_What is being asked:_ Give every line of the records exactly, please, from the first up to and including the one containing "contiguous blocks by".

**** Data under study

-- pv_equiv track=rewrite | github.com/FranklinNotOld/ECE57000ProjectCode | sumo/geometry.py | _group_contiguous
-- ===== SOURCE A (Python) =====
-- from typing import Dict, List, Tuple
--
-- def _group_contiguous(indices: List[int]) -> List[List[int]]:
--     """Group sorted indices into contiguous blocks.
--
--     Example: [0, 1, 3] → [[0, 1], [3]]
--     """
--     if not indices:
--         return []
--     blocks: List[List[int]] = [[indices[0]]]
--     for i in range(1, len(indices)):
--         if indices[i] == indices[i - 1] + 1:
--             blocks[-1].append(indices[i])
--         else:
--             blocks.append([indices[i]])
--     return blocks
-- ===== SOURCE B (Python) =====
-- from typing import List
--
--
-- def _group_contiguous(indices: List[int]) -> List[List[int]]:
--     """Group sorted indices into contiguous blocks by run-splitting:
--     for each block, scan ahead to the end of the run, then emit the
--     whole block at once as a slice (blocks are never mutated after
--     creation)."""
--     blocks: List[List[int]] = []
--     i, n = 0, len(indices)
--     while i < n:
--         j = i + 1
--         while j < n and indices[j] == indices[j - 1] + 1:
--             j += 1
--         blocks.append(indices[i:j])
--         i = j
--     return blocks
-- ===== Notes on version B (the rewrite author's own statement) =====
-- stated objective: alternative
-- what changed: Replaced A's flat element-at-a-time pass that mutates the last block (blocks[-1].append) with a run-splitting nested loop: an inner scan finds each run's end and the whole block is emitted at once as a slice indices[i:j], so blocks are never modified after creation.
import Mathlib
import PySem

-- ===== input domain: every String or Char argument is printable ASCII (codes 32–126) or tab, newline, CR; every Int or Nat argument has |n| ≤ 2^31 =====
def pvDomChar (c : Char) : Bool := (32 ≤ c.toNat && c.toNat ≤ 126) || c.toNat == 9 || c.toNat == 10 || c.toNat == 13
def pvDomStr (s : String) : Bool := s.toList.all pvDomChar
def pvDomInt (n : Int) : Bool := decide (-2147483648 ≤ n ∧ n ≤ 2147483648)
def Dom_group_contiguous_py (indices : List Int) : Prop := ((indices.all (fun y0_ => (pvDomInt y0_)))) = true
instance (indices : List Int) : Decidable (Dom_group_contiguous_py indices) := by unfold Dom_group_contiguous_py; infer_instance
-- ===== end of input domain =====

-- B replaces A's flat pass mutating blocks[-1] with a run-splitting nested loop that emits each block whole as a slice (alternative decomposition).


-- ===== PORT A =====
-- For-loop over range(1, len): ported as a fold over the tail carrying (blocks, indices[i-1]);
-- blocks[-1].append(x) is blocks.dropLast ++ [last ++ [x]].
def group_contiguous_py (indices : List Int) : List (List Int) :=
  match indices with
  | [] => []
  | x :: rest =>
    (rest.foldl
      (fun (st : List (List Int) × Int) v =>
        if v = st.2 + 1 then (st.1.dropLast ++ [st.1.getLastD [] ++ [v]], v)
        else (st.1 ++ [[v]], v))
      ([[x]], x)).1

-- ===== PORT B =====
-- inner while loop 'while j < n and indices[j] == indices[j-1] + 1: j += 1':
-- number of elements after position i that continue the run (j - i - 1),
-- computed by scanning the suffix after indices[i]
def pvRunLen (prev : Int) : List Int → Nat
  | [] => 0
  | v :: r => if v = prev + 1 then 1 + pvRunLen v r else 0

-- outer while loop 'while i < n', recursing on the remaining suffix indices[i:];
-- the emitted slice indices[i:j] is the suffix's head followed by its next j-i-1 elements (take; exact here since 0 ≤ i < j ≤ n)
def pvAltLoop : List Int → List (List Int)
  | [] => []
  | x :: rest =>
    (x :: rest.take (pvRunLen x rest)) :: pvAltLoop (rest.drop (pvRunLen x rest))
termination_by xs => xs.length
decreasing_by simp [List.length_drop]

def group_contiguous_py_alt (indices : List Int) : List (List Int) :=
  pvAltLoop indices

-- ===== PRECONDITION & SPEC =====
def Spec_group_contiguous_py (indices : List Int) (out : List (List Int)) : Prop := out = group_contiguous_py_alt indices
instance (indices : List Int) (out : List (List Int)) : Decidable (Spec_group_contiguous_py indices out) := by unfold Spec_group_contiguous_py; infer_instance

-- ===== CLAIM (what is proved, stated in full; the proofs are below) =====
def Claim_equal_group_contiguous_py : Prop := ∀ (indices : List Int), Dom_group_contiguous_py indices → Spec_group_contiguous_py indices (group_contiguous_py indices)

-- ===== LEMMAS AND PROOFS =====

-- closed form of A's loop: successive runs
def pvRun (b : List Int) (prev : Int) : List Int → List (List Int)
  | [] => [b]
  | v :: r => if v = prev + 1 then pvRun (b ++ [v]) v r else b :: pvRun [v] v r

def pvTakeRun (prev : Int) : List Int → List Int
  | [] => []
  | v :: r => if v = prev + 1 then v :: pvTakeRun v r else []

def pvDropRun (prev : Int) : List Int → List Int
  | [] => []
  | v :: r => if v = prev + 1 then pvDropRun v r else v :: r

theorem dropLast_getLastD {α : Type} (d : α) (l : List α) (h : l ≠ []) :
    l.dropLast ++ [l.getLastD d] = l := by
  rw [List.getLastD_eq_getLast?, List.getLast?_eq_some_getLast h, Option.getD_some]
  exact List.dropLast_append_getLast h

theorem foldA_run (xs : List Int) :
    ∀ (blocks : List (List Int)) (prev : Int), blocks ≠ [] →
    (xs.foldl
      (fun (st : List (List Int) × Int) v =>
        if v = st.2 + 1 then (st.1.dropLast ++ [st.1.getLastD [] ++ [v]], v)
        else (st.1 ++ [[v]], v))
      (blocks, prev)).1 = blocks.dropLast ++ pvRun (blocks.getLastD []) prev xs := by
  induction xs with
  | nil =>
    intro blocks prev h
    simp only [List.foldl_nil, pvRun]
    exact (dropLast_getLastD [] blocks h).symm
  | cons v r ih =>
    intro blocks prev h
    simp only [List.foldl_cons, pvRun]
    by_cases hv : v = prev + 1
    · simp only [if_pos hv]
      rw [ih _ v (by simp)]
      simp
    · simp only [if_neg hv]
      rw [ih _ v (by simp)]
      calc (blocks ++ [[v]]).dropLast ++ pvRun ((blocks ++ [[v]]).getLastD []) v r
          = blocks ++ pvRun [v] v r := by simp
        _ = blocks.dropLast ++ ([blocks.getLastD []] ++ pvRun [v] v r) := by
            rw [← List.append_assoc, dropLast_getLastD [] blocks h]
        _ = blocks.dropLast ++ (blocks.getLastD [] :: pvRun [v] v r) := rfl

theorem pvRun_eq (xs : List Int) :
    ∀ (b : List Int) (prev : Int),
    pvRun b prev xs = (b ++ pvTakeRun prev xs) ::
      (match pvDropRun prev xs with
       | [] => []
       | w :: r => pvRun [w] w r) := by
  induction xs with
  | nil => intro b prev; simp [pvRun, pvTakeRun, pvDropRun]
  | cons v r ih =>
    intro b prev
    simp only [pvRun, pvTakeRun, pvDropRun]
    by_cases hv : v = prev + 1
    · simp only [if_pos hv]
      rw [ih (b ++ [v]) v]
      simp
    · simp [if_neg hv]

theorem take_runLen (xs : List Int) : ∀ (prev : Int),
    xs.take (pvRunLen prev xs) = pvTakeRun prev xs := by
  induction xs with
  | nil => intro prev; simp [pvRunLen, pvTakeRun]
  | cons v r ih =>
    intro prev
    simp only [pvRunLen, pvTakeRun]
    by_cases hv : v = prev + 1
    · simp [if_pos hv, Nat.add_comm 1 (pvRunLen v r), ih v]
    · simp [if_neg hv]

theorem drop_runLen (xs : List Int) : ∀ (prev : Int),
    xs.drop (pvRunLen prev xs) = pvDropRun prev xs := by
  induction xs with
  | nil => intro prev; simp [pvRunLen, pvDropRun]
  | cons v r ih =>
    intro prev
    simp only [pvRunLen, pvDropRun]
    by_cases hv : v = prev + 1
    · simp [if_pos hv, Nat.add_comm 1 (pvRunLen v r), ih v]
    · simp [if_neg hv]

theorem pvDropRun_length (prev : Int) (xs : List Int) :
    (pvDropRun prev xs).length ≤ xs.length := by
  induction xs generalizing prev with
  | nil => simp [pvDropRun]
  | cons v r ih =>
    simp only [pvDropRun]
    split
    · exact le_trans (ih _) (Nat.le_succ _)
    · simp

theorem altLoop_run (n : Nat) : ∀ (xs : List Int), xs.length ≤ n → ∀ (v : Int),
    pvAltLoop (v :: xs) = pvRun [v] v xs := by
  induction n with
  | zero =>
    intro xs hlen v
    have : xs = [] := List.eq_nil_of_length_eq_zero (Nat.le_zero.mp hlen)
    subst this
    rw [pvAltLoop]
    simp [pvAltLoop, pvRunLen, pvRun]
  | succ m ih =>
    intro xs hlen v
    rw [pvAltLoop, take_runLen, drop_runLen, pvRun_eq]
    cases hd : pvDropRun v xs with
    | nil => simp [pvAltLoop]
    | cons w r =>
      have hwr : r.length ≤ m := by
        have h2 := pvDropRun_length v xs
        rw [hd] at h2
        simp at h2
        omega
      simp only [List.cons_append, List.nil_append]
      rw [ih r hwr w]

-- ===== VERDICT (by name: the statement is the Claim_ definition above) =====
theorem group_contiguous_py_spec : Claim_equal_group_contiguous_py := by
  intro indices _
  unfold Spec_group_contiguous_py
  cases indices with
  | nil => simp [group_contiguous_py, group_contiguous_py_alt, pvAltLoop]
  | cons x rest =>
    simp only [group_contiguous_py, group_contiguous_py_alt]
    rw [foldA_run rest [[x]] x (by simp),
      altLoop_run rest.length rest (le_refl _) x]
    simp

********

_Result:_
-- pv_equiv track=rewrite | github.com/FranklinNotOld/ECE57000ProjectCode | sumo/geometry.py | _group_contiguous
-- ===== SOURCE A (Python) =====
-- from typing import Dict, List, Tuple
--
-- def _group_contiguous(indices: List[int]) -> List[List[int]]:
--     """Group sorted indices into contiguous blocks.
--
--     Example: [0, 1, 3] → [[0, 1], [3]]
--     """
--     if not indices:
--         return []
--     blocks: List[List[int]] = [[indices[0]]]
--     for i in range(1, len(indices)):
--         if indices[i] == indices[i - 1] + 1:
--             blocks[-1].append(indices[i])
--         else:
--             blocks.append([indices[i]])
--     return blocks
-- ===== SOURCE B (Python) =====
-- from typing import List
--
--
-- def _group_contiguous(indices: List[int]) -> List[List[int]]:
--     """Group sorted indices into contiguous blocks by run-splitting:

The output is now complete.